Work order:
Nothing is needed except the lines below that run from the one with "-- Pre_ excludes" through the one with "def Spec_curve_merger (curves", repeated exactly.

Supplied data:
-----
-- pv_equiv track=rewrite | github.com/BrucePlissken/PlanningMain | StoryTeller.py | curve_merger
-- ===== SOURCE A (Python) =====
-- def curve_merger(curves):
--     x = [0]
--     y = [0]
--     for curve in curves:
--         curve[1].pop(0)
--         curve[0].pop(0)
--         for t in curve[0]:
--             x.append(x[len(x) -1] + t)
--         for v in curve[1]:
--             y.append(y[len(y) -1] + v)
--
--     result = (x,y)
--     return result
-- ===== SOURCE B (Python) =====
-- def curve_merger(curves):
--     # pass 1: flatten (performing the same pop(0) mutations as the original)
--     all_t = []
--     all_v = []
--     for curve in curves:
--         curve[1].pop(0)
--         curve[0].pop(0)
--         all_t.extend(curve[0])
--         all_v.extend(curve[1])
--     # pass 2: one cumulative-sum scan per axis
--     def prefix(ds):
--         out = [0]
--         s = 0
--         for d in ds:
--             s += d
--             out.append(s)
--         return out
--     return (prefix(all_t), prefix(all_v))
-- ===== Notes on version B (the rewrite author's own statement) =====
-- stated objective: alternative
-- what changed: Replaces the per-curve interleaved append loops that re-index the last element with a flatten pass collecting all deltas followed by a single cumulative-sum scan per axis (B performs the same pop(0) mutations as A).
import Mathlib
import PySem

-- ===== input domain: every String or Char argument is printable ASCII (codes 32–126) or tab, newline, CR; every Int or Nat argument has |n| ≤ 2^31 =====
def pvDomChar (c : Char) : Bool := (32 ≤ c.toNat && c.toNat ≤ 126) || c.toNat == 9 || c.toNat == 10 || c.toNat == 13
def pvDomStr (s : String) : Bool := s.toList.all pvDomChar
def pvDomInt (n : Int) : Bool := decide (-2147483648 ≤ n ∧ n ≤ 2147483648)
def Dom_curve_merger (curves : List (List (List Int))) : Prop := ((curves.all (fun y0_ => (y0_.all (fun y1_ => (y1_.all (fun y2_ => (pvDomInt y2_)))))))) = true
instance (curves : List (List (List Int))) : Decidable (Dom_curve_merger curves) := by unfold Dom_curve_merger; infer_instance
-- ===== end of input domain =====

-- B flattens all deltas first and then does one cumulative-sum scan per axis,
-- instead of A's per-curve interleaved append loops; same cost, different decomposition.
-- Both A and B pop(0) from each curve's sublists in place; the mutation is identical,
-- the equivalence proved here is about the return value.

-- ===== PORT A =====
-- x[len(x)-1]: x is always nonempty (starts as [0]), so it is the last element.
def cmLastD (l : List Int) : Int := (l.getLast?).getD 0

def curve_merger (curves : List (List (List Int))) : List Int × List Int :=
  curves.foldl (fun (st : List Int × List Int) curve =>
    -- curve[1].pop(0); curve[0].pop(0)  (Pre_ excludes the inputs where pop/indexing raises)
    let c1 := ((PySem.List.pyGet? curve 1).getD []).drop 1
    let c0 := ((PySem.List.pyGet? curve 0).getD []).drop 1
    let x := c0.foldl (fun acc t => acc ++ [cmLastD acc + t]) st.1
    let y := c1.foldl (fun acc v => acc ++ [cmLastD acc + v]) st.2
    (x, y)) ([0], [0])

-- ===== PORT B =====
-- prefix: one cumulative-sum scan, carrying the running total s
def cmPrefix (ds : List Int) : List Int :=
  (ds.foldl (fun (p : List Int × Int) d => (p.1 ++ [p.2 + d], p.2 + d)) ([0], 0)).1

def curve_merger_alt (curves : List (List (List Int))) : List Int × List Int :=
  let fl := curves.foldl (fun (p : List Int × List Int) curve =>
    (p.1 ++ ((PySem.List.pyGet? curve 0).getD []).drop 1,
     p.2 ++ ((PySem.List.pyGet? curve 1).getD []).drop 1)) ([], [])
  (cmPrefix fl.1, cmPrefix fl.2)

-- ===== PRECONDITION & SPEC =====
-- Pre_ excludes exactly the inputs where A raises IndexError: a curve with fewer than
-- two sublists (curve[1] indexing) or with an empty first or second sublist (pop(0)).
def Pre_curve_merger (curves : List (List (List Int))) : Prop :=
  ∀ c ∈ curves, 2 ≤ c.length ∧ c.getD 0 [] ≠ [] ∧ c.getD 1 [] ≠ []
instance (curves : List (List (List Int))) : Decidable (Pre_curve_merger curves) := by
  unfold Pre_curve_merger; infer_instance
def pvWitness_curve_merger : List (List (List Int)) := [[[0, 1, 2], [0, 3, 4]], [[5], [6]]]

def Spec_curve_merger (curves : List (List (List Int))) (out : List Int × List Int) : Prop := out = curve_merger_alt curves
instance (curves : List (List (List Int))) (out : List Int × List Int) : Decidable (Spec_curve_merger curves out) := by unfold Spec_curve_merger; infer_instance

-- ===== CLAIM (what is proved, stated in full; the proofs are below) =====
def Claim_equal_curve_merger : Prop := ∀ (curves : List (List (List Int))), Dom_curve_merger curves → Pre_curve_merger curves → Spec_curve_merger curves (curve_merger curves)

-- ===== LEMMAS AND PROOFS =====

-- the cumulative-sum scan starting from running total s, with empty output accumulator
def cmScan (s : Int) (ds : List Int) : List Int × Int :=
  ds.foldl (fun (p : List Int × Int) d => (p.1 ++ [p.2 + d], p.2 + d)) ([], s)

lemma cmScan_shift (ds : List Int) : ∀ (l : List Int) (s : Int),
    ds.foldl (fun (p : List Int × Int) d => (p.1 ++ [p.2 + d], p.2 + d)) (l, s)
      = (l ++ (cmScan s ds).1, (cmScan s ds).2) := by
  induction ds with
  | nil => intro l s; simp [cmScan]
  | cons d ds ih =>
    intro l s
    simp only [List.foldl_cons, cmScan, List.nil_append] at *
    rw [ih (l ++ [s + d]) (s + d), ih [s + d] (s + d)]
    simp

lemma cmScan_append (a b : List Int) (s : Int) :
    cmScan s (a ++ b) = ((cmScan s a).1 ++ (cmScan (cmScan s a).2 b).1,
                         (cmScan (cmScan s a).2 b).2) := by
  unfold cmScan
  rw [List.foldl_append]
  have := cmScan_shift b (cmScan s a).1 (cmScan s a).2
  unfold cmScan at this
  rw [this]

lemma cmInner_eq (ts : List Int) : ∀ (x : List Int),
    ts.foldl (fun acc t => acc ++ [cmLastD acc + t]) x
      = x ++ (cmScan (cmLastD x) ts).1 := by
  induction ts with
  | nil => intro x; simp [cmScan]
  | cons t ts ih =>
    intro x
    have hl : cmLastD (x ++ [cmLastD x + t]) = cmLastD x + t := by
      simp [cmLastD]
    simp only [List.foldl_cons]
    rw [ih (x ++ [cmLastD x + t]), hl]
    rw [show cmScan (cmLastD x) (t :: ts)
          = ([cmLastD x + t] ++ (cmScan (cmLastD x + t) ts).1,
             (cmScan (cmLastD x + t) ts).2) from by
      unfold cmScan
      simp only [List.foldl_cons, List.nil_append]
      exact cmScan_shift ts [cmLastD x + t] (cmLastD x + t)]
    simp

lemma cmLastD_append_scan (ts : List Int) : ∀ (x : List Int) (s : Int),
    cmLastD x = s → cmLastD (x ++ (cmScan s ts).1) = (cmScan s ts).2 := by
  induction ts with
  | nil => intro x s h; simpa [cmScan] using h
  | cons t ts ih =>
    intro x s h
    rw [show cmScan s (t :: ts)
          = ([s + t] ++ (cmScan (s + t) ts).1, (cmScan (s + t) ts).2) from by
      unfold cmScan
      simp only [List.foldl_cons, List.nil_append]
      exact cmScan_shift ts [s + t] (s + t)]
    rw [show x ++ ([s + t] ++ (cmScan (s + t) ts).1)
          = (x ++ [s + t]) ++ (cmScan (s + t) ts).1 from by simp]
    exact ih (x ++ [s + t]) (s + t) (by simp [cmLastD])

-- the flatten fold of B computed componentwise
lemma cmFlatten_eq (curves : List (List (List Int))) : ∀ (a b : List Int),
    curves.foldl (fun (p : List Int × List Int) curve =>
      (p.1 ++ ((PySem.List.pyGet? curve 0).getD []).drop 1,
       p.2 ++ ((PySem.List.pyGet? curve 1).getD []).drop 1)) (a, b)
    = (a ++ curves.flatMap (fun c => ((PySem.List.pyGet? c 0).getD []).drop 1),
       b ++ curves.flatMap (fun c => ((PySem.List.pyGet? c 1).getD []).drop 1)) := by
  induction curves with
  | nil => intro a b; simp
  | cons c cs ih => intro a b; simp only [List.foldl_cons]; rw [ih]; simp

-- A's outer fold computed as scans of the flattened deltas
lemma cmMain (curves : List (List (List Int))) : ∀ (x y : List Int),
    curves.foldl (fun (st : List Int × List Int) curve =>
      let c1 := ((PySem.List.pyGet? curve 1).getD []).drop 1
      let c0 := ((PySem.List.pyGet? curve 0).getD []).drop 1
      (c0.foldl (fun acc t => acc ++ [cmLastD acc + t]) st.1,
       c1.foldl (fun acc v => acc ++ [cmLastD acc + v]) st.2)) (x, y)
    = (x ++ (cmScan (cmLastD x) (curves.flatMap (fun c => ((PySem.List.pyGet? c 0).getD []).drop 1))).1,
       y ++ (cmScan (cmLastD y) (curves.flatMap (fun c => ((PySem.List.pyGet? c 1).getD []).drop 1))).1) := by
  induction curves with
  | nil => intro x y; simp [cmScan]
  | cons c cs ih =>
    intro x y
    simp only [List.foldl_cons, List.flatMap_cons]
    rw [ih, cmInner_eq, cmInner_eq]
    rw [cmScan_append, cmScan_append]
    rw [cmLastD_append_scan _ x (cmLastD x) rfl,
        cmLastD_append_scan _ y (cmLastD y) rfl]
    simp

-- ===== VERDICT (by name: the statement is the Claim_ definition above) =====
theorem curve_merger_spec : Claim_equal_curve_merger := by
  intro curves _ _
  unfold Spec_curve_merger curve_merger curve_merger_alt
  rw [cmMain, cmFlatten_eq]
  simp only [cmPrefix, List.nil_append]
  rw [cmScan_shift _ [0] 0, cmScan_shift _ [0] 0]
  simp [cmLastD]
-----
Written answer:
-- Pre_ excludes exactly the inputs where A raises IndexError: a curve with fewer than
-- two sublists (curve[1] indexing) or with an empty first or second sublist (pop(0)).
def Pre_curve_merger (curves : List (List (List Int))) : Prop :=
  ∀ c ∈ curves, 2 ≤ c.length ∧ c.getD 0 [] ≠ [] ∧ c.getD 1 [] ≠ []
instance (curves : List (List (List Int))) : Decidable (Pre_curve_merger curves) := by
  unfold Pre_curve_merger; infer_instance
def pvWitness_curve_merger : List (List (List Int)) := [[[0, 1, 2], [0, 3, 4]], [[5], [6]]]

def Spec_curve_merger (curves : List (List (List Int))) (out : List Int × List Int) : Prop := out = curve_merger_alt curves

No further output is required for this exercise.